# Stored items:
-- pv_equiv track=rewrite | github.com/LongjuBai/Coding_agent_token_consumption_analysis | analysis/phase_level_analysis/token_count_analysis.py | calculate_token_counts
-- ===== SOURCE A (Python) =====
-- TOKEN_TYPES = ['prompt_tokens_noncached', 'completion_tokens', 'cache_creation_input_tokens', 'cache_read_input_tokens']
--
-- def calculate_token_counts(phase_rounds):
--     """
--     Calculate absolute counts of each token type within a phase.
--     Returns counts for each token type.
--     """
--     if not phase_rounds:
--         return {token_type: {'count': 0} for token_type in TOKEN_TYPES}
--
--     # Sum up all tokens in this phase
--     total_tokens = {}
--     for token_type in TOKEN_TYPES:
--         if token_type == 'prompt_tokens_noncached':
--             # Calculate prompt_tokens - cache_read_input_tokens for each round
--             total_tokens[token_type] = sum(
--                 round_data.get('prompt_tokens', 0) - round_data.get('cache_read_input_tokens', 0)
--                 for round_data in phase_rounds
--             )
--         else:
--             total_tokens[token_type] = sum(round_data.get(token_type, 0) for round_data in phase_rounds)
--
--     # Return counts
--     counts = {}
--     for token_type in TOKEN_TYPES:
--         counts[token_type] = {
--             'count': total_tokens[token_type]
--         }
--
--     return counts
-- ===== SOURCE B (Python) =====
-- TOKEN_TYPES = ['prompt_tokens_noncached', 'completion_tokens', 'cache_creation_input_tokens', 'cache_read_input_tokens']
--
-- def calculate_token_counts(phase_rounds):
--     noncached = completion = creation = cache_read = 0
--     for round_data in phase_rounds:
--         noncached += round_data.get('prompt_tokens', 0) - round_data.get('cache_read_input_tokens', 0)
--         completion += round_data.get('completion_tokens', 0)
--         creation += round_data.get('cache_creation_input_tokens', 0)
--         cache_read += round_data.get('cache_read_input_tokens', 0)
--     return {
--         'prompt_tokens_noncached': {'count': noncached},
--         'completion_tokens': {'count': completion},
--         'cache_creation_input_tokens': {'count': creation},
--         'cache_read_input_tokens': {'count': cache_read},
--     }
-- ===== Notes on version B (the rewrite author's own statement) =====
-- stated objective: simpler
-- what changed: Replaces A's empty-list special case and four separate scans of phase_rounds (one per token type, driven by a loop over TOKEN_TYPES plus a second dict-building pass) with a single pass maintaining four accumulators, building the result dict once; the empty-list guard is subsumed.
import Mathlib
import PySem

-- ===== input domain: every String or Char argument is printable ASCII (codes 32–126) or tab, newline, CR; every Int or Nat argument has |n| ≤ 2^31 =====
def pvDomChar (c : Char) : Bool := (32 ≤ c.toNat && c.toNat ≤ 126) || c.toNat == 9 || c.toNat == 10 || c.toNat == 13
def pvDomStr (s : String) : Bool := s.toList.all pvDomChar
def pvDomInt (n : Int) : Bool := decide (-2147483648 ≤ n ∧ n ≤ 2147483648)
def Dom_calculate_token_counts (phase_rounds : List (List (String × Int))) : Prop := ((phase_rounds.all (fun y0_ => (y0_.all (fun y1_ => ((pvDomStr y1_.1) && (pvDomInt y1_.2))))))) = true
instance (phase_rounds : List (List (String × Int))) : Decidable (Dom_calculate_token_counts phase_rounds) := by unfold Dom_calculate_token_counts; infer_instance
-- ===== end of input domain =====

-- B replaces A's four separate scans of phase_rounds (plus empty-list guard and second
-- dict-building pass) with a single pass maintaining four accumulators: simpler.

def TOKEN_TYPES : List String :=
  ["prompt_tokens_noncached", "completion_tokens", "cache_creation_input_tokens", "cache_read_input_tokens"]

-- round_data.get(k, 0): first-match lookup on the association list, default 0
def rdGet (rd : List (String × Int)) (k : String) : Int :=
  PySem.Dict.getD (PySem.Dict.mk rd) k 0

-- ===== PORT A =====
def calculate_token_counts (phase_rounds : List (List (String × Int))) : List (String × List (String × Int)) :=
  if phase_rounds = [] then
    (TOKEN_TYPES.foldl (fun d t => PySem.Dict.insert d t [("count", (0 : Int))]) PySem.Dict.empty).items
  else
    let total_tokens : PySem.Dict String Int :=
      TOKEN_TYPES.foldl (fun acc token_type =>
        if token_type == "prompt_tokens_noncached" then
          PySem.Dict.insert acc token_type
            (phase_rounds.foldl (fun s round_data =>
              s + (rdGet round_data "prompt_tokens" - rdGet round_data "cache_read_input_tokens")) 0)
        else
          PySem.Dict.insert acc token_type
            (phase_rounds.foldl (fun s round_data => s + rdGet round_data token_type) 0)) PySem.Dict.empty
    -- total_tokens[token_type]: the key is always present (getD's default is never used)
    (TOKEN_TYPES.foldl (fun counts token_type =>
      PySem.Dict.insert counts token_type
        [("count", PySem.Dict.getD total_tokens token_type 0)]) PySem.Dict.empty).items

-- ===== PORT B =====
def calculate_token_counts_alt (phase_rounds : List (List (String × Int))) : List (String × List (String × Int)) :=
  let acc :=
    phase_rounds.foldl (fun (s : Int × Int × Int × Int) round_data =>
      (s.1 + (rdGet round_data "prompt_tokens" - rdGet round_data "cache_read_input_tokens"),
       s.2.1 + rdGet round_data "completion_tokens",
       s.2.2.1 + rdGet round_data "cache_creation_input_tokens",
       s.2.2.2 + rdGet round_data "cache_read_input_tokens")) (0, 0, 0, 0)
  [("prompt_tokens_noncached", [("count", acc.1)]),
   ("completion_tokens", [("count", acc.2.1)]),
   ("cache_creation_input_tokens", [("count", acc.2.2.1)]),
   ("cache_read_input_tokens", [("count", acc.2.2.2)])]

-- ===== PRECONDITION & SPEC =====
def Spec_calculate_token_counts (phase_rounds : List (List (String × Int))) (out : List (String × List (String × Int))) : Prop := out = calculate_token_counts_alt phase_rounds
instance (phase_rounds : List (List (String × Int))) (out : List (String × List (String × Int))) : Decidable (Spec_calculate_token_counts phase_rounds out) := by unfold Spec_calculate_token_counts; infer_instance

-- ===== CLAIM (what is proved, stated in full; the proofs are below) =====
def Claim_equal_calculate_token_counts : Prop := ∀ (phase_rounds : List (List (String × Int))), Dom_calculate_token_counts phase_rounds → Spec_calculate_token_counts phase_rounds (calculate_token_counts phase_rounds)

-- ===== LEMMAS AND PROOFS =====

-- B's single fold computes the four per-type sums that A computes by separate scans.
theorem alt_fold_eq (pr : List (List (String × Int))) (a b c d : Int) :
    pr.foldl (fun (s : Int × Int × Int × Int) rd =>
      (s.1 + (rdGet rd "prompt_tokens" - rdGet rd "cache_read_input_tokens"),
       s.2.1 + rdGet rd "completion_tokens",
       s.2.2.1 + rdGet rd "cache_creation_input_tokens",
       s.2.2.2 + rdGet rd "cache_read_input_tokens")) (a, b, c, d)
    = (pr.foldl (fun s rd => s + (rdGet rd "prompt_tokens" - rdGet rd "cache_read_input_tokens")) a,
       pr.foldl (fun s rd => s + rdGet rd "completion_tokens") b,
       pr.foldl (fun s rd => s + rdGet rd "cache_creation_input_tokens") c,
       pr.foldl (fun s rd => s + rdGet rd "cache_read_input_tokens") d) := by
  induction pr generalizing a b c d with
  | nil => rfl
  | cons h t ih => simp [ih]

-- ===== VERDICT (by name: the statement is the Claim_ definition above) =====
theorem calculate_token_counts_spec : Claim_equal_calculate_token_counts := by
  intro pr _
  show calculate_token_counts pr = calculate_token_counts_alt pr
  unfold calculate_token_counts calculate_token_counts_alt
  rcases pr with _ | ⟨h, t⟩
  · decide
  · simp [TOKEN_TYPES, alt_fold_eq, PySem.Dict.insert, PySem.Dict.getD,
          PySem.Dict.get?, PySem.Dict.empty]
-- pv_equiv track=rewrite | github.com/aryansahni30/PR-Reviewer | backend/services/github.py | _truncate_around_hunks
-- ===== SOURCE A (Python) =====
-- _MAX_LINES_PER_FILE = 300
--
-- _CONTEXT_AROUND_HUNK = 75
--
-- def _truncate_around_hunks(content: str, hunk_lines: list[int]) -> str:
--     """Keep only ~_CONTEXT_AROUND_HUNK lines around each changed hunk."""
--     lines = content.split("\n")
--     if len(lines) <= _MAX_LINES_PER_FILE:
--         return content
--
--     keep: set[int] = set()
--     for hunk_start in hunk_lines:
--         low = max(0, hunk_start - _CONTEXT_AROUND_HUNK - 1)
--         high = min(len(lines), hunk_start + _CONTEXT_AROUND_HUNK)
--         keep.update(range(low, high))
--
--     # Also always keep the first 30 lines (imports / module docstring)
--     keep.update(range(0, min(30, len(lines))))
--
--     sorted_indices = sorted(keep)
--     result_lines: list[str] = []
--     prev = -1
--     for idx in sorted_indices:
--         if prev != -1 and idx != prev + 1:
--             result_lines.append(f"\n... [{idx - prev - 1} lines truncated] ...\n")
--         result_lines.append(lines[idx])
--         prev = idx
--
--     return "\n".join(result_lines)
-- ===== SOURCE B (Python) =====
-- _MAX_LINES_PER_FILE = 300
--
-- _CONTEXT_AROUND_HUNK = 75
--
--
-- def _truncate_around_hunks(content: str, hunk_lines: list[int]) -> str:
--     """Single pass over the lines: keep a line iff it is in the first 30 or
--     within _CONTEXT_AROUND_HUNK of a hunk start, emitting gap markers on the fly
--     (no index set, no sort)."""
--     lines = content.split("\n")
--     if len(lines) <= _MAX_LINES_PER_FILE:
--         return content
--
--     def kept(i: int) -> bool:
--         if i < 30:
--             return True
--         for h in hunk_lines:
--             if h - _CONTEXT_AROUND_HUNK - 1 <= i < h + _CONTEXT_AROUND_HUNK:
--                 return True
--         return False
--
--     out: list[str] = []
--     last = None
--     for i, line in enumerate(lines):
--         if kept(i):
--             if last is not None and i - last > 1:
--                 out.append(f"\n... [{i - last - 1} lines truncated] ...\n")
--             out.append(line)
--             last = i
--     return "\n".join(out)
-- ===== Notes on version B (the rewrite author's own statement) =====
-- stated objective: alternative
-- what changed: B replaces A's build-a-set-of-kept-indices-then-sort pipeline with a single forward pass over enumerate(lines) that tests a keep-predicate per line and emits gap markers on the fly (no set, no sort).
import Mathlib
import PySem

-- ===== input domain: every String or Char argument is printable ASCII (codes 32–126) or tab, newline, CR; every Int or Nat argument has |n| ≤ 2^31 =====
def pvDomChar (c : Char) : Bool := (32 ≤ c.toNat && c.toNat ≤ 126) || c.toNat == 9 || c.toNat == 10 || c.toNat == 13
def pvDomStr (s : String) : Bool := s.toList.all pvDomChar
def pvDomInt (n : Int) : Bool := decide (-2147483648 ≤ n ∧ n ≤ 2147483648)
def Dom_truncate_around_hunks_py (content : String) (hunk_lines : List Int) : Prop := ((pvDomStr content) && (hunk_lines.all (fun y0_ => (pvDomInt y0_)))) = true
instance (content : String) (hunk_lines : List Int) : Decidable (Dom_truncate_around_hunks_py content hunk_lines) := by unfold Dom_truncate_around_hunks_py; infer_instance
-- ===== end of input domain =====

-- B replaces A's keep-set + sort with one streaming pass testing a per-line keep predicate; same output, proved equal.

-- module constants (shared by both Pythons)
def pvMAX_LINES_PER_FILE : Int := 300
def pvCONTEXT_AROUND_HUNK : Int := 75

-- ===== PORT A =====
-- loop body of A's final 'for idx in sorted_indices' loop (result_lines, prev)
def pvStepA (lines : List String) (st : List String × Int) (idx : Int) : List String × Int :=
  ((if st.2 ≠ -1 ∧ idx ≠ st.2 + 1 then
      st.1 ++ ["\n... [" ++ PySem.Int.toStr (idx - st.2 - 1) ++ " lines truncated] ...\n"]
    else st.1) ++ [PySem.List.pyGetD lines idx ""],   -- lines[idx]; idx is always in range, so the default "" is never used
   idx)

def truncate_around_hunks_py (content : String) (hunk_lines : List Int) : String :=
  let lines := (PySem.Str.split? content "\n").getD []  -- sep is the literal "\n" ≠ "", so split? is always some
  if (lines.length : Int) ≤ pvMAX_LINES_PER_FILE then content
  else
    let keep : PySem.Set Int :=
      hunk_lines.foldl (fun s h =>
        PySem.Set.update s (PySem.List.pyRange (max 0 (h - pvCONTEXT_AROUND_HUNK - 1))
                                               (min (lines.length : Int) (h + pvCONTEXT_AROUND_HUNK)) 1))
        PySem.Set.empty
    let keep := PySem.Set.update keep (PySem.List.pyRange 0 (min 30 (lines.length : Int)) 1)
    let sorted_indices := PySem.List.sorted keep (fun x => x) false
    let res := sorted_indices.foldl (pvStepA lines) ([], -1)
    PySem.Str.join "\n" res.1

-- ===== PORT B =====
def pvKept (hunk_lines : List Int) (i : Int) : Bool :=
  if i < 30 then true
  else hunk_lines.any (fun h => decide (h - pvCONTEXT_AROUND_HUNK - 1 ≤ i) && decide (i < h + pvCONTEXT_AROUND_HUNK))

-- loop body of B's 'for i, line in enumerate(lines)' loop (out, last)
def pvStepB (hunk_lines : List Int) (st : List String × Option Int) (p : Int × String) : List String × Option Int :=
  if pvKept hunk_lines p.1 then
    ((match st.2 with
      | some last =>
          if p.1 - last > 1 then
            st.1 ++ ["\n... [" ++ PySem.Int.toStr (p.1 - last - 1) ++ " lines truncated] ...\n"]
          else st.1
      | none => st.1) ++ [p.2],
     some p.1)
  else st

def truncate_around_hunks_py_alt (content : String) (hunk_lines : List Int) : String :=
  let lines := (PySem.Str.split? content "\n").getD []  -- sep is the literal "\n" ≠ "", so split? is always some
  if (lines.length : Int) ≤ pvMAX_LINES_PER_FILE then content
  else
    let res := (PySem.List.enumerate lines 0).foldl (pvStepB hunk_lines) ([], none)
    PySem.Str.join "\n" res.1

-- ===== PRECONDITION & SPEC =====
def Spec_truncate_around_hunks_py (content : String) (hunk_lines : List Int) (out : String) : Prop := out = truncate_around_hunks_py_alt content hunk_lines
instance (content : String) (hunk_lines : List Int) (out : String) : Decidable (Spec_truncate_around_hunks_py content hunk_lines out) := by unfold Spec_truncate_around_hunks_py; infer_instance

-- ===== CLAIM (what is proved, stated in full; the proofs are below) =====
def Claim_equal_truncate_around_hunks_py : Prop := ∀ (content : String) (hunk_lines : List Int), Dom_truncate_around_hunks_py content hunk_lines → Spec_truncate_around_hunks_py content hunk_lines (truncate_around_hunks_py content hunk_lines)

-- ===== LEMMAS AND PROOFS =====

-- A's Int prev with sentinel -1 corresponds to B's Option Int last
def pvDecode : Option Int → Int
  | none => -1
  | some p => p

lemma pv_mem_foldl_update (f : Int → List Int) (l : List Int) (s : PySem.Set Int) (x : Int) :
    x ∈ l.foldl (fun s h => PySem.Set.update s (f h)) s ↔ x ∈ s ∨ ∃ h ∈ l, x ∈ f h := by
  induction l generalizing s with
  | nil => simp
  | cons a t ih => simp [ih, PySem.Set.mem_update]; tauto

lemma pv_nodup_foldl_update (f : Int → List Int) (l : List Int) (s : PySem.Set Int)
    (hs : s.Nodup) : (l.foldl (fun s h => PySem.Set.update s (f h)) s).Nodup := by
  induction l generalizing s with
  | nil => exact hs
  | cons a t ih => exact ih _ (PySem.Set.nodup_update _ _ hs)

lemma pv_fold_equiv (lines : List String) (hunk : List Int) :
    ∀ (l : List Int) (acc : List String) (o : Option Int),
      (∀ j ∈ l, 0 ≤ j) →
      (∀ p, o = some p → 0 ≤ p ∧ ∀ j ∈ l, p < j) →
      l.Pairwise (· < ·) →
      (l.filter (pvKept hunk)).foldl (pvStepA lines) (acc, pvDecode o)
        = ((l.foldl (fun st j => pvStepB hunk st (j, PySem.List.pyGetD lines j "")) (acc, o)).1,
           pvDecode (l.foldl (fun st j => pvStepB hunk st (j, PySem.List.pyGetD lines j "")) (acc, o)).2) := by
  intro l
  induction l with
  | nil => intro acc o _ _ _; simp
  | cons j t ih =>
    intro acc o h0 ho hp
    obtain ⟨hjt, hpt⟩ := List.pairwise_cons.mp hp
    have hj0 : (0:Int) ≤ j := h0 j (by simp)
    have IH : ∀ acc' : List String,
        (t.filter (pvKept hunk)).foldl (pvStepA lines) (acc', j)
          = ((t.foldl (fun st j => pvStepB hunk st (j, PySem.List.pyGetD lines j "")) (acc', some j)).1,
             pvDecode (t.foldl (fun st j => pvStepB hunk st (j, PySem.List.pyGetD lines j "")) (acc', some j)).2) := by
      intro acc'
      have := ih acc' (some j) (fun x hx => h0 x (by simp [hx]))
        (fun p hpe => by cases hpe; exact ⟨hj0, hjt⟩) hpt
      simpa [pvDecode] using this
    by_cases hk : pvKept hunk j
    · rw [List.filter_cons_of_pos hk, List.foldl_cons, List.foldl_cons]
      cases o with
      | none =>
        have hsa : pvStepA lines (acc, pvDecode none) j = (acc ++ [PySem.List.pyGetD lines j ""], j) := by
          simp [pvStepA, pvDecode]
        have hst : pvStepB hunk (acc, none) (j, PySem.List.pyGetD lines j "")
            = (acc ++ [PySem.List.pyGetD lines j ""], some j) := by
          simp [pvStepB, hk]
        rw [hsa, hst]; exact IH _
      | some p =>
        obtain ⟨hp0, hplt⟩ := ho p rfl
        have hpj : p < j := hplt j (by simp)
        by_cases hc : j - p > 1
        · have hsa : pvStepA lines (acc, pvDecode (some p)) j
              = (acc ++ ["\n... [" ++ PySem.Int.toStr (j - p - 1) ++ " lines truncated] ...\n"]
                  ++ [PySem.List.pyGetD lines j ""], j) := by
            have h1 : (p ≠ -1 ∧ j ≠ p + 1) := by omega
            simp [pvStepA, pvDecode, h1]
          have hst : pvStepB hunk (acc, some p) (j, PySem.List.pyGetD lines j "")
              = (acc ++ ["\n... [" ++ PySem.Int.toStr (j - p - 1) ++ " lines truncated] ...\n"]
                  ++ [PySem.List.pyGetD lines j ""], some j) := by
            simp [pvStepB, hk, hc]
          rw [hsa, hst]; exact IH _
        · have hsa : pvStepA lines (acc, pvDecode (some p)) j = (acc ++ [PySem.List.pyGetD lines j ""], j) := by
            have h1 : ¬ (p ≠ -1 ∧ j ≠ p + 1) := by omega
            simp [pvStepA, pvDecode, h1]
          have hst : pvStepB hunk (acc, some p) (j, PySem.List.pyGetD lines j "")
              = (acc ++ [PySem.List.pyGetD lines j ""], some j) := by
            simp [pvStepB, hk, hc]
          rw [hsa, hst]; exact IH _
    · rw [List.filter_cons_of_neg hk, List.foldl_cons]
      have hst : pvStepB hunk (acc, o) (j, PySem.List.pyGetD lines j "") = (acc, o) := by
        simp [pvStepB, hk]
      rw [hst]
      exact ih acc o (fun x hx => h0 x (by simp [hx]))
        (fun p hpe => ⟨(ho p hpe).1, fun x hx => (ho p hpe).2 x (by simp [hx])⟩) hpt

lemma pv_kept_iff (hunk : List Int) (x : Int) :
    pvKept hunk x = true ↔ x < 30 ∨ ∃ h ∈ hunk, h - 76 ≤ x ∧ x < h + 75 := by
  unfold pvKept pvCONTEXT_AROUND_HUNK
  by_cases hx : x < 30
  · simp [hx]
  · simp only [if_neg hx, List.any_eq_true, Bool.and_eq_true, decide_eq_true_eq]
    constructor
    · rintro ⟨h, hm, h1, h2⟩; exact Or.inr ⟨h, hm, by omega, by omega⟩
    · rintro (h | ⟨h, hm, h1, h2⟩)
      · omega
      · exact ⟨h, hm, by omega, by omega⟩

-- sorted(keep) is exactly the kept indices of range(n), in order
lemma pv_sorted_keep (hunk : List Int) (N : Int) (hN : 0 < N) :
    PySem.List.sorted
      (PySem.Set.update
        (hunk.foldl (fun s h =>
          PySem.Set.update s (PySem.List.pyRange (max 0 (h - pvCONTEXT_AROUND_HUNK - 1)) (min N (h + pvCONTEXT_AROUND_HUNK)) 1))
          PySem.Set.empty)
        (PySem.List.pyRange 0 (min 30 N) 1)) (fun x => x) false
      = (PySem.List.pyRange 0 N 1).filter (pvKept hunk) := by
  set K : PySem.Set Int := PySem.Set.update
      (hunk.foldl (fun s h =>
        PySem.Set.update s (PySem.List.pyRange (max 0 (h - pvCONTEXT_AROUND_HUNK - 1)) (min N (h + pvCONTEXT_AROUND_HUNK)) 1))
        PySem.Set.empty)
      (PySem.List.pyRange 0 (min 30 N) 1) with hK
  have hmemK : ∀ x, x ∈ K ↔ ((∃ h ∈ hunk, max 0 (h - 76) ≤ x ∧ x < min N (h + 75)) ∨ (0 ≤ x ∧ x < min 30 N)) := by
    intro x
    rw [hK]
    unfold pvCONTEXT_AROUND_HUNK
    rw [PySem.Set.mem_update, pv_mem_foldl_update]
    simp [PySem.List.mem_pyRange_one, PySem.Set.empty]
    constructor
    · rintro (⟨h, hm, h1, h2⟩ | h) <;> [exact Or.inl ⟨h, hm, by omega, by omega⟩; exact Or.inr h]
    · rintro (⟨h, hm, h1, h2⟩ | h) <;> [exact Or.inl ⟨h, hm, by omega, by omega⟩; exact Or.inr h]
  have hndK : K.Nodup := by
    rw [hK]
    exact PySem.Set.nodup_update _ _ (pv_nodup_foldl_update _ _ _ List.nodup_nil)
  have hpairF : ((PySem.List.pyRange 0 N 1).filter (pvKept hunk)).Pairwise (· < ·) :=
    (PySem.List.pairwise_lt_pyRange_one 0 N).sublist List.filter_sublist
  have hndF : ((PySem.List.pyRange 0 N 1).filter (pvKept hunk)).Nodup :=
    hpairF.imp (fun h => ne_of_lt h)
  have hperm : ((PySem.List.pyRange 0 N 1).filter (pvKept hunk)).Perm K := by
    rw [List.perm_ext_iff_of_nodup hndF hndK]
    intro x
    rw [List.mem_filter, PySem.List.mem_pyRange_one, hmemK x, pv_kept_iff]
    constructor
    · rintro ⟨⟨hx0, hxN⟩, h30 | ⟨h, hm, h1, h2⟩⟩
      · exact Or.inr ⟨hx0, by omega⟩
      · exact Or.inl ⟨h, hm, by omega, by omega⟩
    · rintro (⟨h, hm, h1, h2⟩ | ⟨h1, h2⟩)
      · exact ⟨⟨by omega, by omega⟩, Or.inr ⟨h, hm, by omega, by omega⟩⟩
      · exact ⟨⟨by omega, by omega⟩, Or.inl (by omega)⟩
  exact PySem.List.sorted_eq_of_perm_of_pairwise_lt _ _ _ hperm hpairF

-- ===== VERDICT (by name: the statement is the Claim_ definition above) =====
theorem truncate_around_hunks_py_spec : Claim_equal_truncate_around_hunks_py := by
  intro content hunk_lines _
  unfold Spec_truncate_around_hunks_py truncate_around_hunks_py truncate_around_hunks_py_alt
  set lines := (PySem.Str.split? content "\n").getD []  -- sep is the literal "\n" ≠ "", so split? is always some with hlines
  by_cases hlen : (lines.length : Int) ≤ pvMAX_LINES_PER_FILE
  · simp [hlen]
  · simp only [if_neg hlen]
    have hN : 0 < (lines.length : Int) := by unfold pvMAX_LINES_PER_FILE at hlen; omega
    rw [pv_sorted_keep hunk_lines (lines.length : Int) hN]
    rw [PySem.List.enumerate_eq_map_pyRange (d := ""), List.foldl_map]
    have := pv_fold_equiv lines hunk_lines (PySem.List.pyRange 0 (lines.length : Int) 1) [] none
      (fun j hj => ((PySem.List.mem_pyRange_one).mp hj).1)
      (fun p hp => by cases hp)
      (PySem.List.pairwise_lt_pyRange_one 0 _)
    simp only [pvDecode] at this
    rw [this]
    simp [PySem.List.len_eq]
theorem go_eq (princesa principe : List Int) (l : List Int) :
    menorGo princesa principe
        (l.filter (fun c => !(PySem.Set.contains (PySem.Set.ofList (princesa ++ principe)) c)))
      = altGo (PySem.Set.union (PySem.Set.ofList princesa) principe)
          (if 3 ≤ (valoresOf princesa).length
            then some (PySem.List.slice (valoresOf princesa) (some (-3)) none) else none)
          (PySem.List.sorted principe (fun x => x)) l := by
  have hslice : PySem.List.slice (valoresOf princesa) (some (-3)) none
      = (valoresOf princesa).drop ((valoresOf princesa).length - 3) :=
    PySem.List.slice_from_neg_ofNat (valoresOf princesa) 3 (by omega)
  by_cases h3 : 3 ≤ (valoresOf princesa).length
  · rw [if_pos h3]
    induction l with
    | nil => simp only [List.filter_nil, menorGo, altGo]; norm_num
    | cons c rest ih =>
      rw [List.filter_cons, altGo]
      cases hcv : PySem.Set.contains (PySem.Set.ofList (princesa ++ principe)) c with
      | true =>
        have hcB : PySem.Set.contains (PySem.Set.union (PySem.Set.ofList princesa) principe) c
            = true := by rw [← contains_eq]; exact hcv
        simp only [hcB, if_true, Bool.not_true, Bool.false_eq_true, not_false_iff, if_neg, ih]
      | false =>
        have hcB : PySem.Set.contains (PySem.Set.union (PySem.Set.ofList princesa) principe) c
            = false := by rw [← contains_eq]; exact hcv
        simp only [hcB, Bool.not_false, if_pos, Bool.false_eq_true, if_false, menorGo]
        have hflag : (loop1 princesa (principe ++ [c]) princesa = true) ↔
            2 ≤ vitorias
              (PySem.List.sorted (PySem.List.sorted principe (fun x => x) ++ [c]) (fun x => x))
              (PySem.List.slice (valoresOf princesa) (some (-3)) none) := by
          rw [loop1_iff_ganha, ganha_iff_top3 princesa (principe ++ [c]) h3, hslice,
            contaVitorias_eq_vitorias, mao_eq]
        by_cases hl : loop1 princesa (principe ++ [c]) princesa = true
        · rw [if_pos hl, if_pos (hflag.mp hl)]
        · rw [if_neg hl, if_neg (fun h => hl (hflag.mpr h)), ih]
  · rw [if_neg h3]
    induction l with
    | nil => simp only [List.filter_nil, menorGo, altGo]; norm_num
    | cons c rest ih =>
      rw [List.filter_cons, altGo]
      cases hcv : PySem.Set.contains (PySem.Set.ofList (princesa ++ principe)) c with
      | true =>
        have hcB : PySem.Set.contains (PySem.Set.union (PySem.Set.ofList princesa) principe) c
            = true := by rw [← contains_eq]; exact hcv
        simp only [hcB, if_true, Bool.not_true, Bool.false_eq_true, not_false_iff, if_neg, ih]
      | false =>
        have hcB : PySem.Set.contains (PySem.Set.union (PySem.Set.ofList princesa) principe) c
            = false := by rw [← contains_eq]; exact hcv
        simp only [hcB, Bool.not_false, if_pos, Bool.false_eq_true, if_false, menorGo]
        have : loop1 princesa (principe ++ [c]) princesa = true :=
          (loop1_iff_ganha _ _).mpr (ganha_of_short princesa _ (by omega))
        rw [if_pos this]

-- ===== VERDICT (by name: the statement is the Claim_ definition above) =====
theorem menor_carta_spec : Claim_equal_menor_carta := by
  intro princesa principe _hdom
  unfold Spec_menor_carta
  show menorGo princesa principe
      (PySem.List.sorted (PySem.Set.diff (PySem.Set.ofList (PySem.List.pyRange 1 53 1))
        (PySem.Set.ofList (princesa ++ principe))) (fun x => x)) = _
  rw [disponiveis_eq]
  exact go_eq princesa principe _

# PROBLEM REQUIREMENTS:
Above are the entries. Output exactly the lines beginning with the line that has "simpa [pvDecode] using this" and ending with the line that has "have hsa : pvStepA lines (acc, pvDecode none)".

# SOLUTION FOR THIS PROBLEM:
      simpa [pvDecode] using this
    by_cases hk : pvKept hunk j
    · rw [List.filter_cons_of_pos hk, List.foldl_cons, List.foldl_cons]
      cases o with
      | none =>
        have hsa : pvStepA lines (acc, pvDecode none) j = (acc ++ [PySem.List.pyGetD lines j ""], j) := by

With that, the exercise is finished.